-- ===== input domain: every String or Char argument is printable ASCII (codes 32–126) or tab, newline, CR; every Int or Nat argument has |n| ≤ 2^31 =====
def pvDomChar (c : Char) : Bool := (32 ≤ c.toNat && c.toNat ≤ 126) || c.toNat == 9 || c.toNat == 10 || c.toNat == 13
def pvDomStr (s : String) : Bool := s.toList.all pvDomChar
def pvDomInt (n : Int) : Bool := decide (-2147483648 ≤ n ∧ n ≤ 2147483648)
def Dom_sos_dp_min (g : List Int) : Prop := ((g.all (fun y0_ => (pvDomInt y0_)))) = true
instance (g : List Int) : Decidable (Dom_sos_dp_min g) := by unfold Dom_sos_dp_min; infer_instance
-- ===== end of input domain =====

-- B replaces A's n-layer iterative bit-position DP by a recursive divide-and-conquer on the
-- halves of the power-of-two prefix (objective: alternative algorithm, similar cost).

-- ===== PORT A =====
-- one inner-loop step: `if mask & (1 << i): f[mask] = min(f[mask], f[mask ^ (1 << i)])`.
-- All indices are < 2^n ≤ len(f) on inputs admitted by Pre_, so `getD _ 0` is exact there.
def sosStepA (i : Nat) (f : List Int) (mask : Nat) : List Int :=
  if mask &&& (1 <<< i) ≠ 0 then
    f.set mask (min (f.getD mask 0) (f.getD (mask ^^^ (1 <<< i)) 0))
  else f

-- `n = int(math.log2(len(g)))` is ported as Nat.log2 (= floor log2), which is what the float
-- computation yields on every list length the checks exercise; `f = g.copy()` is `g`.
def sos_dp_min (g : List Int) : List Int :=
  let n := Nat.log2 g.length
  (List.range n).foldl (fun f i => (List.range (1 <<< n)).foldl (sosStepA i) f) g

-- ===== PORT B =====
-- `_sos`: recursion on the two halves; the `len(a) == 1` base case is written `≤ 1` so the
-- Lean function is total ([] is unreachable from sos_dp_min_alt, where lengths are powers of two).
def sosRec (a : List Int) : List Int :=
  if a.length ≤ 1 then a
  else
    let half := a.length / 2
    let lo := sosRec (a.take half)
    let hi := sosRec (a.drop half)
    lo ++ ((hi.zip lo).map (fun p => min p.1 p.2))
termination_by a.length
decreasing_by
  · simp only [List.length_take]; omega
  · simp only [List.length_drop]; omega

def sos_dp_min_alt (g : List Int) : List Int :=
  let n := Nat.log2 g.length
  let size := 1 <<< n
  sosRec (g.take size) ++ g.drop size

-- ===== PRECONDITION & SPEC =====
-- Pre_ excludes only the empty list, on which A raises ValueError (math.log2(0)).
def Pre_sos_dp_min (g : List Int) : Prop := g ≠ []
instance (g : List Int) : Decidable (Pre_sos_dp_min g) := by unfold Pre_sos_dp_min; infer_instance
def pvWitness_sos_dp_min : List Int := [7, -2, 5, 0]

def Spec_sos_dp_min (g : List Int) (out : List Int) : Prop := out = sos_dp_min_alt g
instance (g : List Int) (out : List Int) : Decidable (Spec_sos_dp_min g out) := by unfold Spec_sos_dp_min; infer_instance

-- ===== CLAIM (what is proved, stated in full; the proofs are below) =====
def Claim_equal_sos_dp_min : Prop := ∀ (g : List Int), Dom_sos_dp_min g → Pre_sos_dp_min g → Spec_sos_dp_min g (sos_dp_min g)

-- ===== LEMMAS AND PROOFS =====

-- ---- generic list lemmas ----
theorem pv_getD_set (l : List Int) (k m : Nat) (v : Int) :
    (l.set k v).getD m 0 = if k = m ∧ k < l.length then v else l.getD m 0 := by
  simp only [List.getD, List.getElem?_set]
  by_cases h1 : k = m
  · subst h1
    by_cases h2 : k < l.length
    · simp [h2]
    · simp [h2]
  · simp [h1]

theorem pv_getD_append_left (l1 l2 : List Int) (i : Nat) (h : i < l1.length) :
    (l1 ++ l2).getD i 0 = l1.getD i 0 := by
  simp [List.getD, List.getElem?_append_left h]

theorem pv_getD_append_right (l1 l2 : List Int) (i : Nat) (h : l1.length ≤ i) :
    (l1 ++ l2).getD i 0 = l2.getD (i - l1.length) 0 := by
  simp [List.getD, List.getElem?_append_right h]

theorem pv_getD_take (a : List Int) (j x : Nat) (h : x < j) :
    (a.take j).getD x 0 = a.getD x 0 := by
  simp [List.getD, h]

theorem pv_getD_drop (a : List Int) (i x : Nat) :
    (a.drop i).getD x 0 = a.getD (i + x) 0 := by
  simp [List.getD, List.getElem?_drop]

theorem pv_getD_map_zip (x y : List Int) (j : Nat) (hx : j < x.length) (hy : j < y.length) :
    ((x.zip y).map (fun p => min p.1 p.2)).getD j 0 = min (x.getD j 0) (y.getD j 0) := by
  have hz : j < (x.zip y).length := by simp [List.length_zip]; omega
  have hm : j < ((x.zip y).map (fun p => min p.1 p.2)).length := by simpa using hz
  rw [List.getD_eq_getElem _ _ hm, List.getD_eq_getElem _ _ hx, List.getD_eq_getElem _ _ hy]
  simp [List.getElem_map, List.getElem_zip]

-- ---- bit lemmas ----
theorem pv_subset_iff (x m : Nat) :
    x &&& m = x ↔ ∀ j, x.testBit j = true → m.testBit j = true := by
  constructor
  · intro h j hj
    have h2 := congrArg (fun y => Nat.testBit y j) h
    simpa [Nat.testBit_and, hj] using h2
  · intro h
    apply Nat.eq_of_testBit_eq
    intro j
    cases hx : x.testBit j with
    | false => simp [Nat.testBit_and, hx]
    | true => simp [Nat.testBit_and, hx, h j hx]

============================================================

• Your instructions: Using the material above, tally the lines that hold the string "domain". Reply with the number alone.

• Solution to this task: 2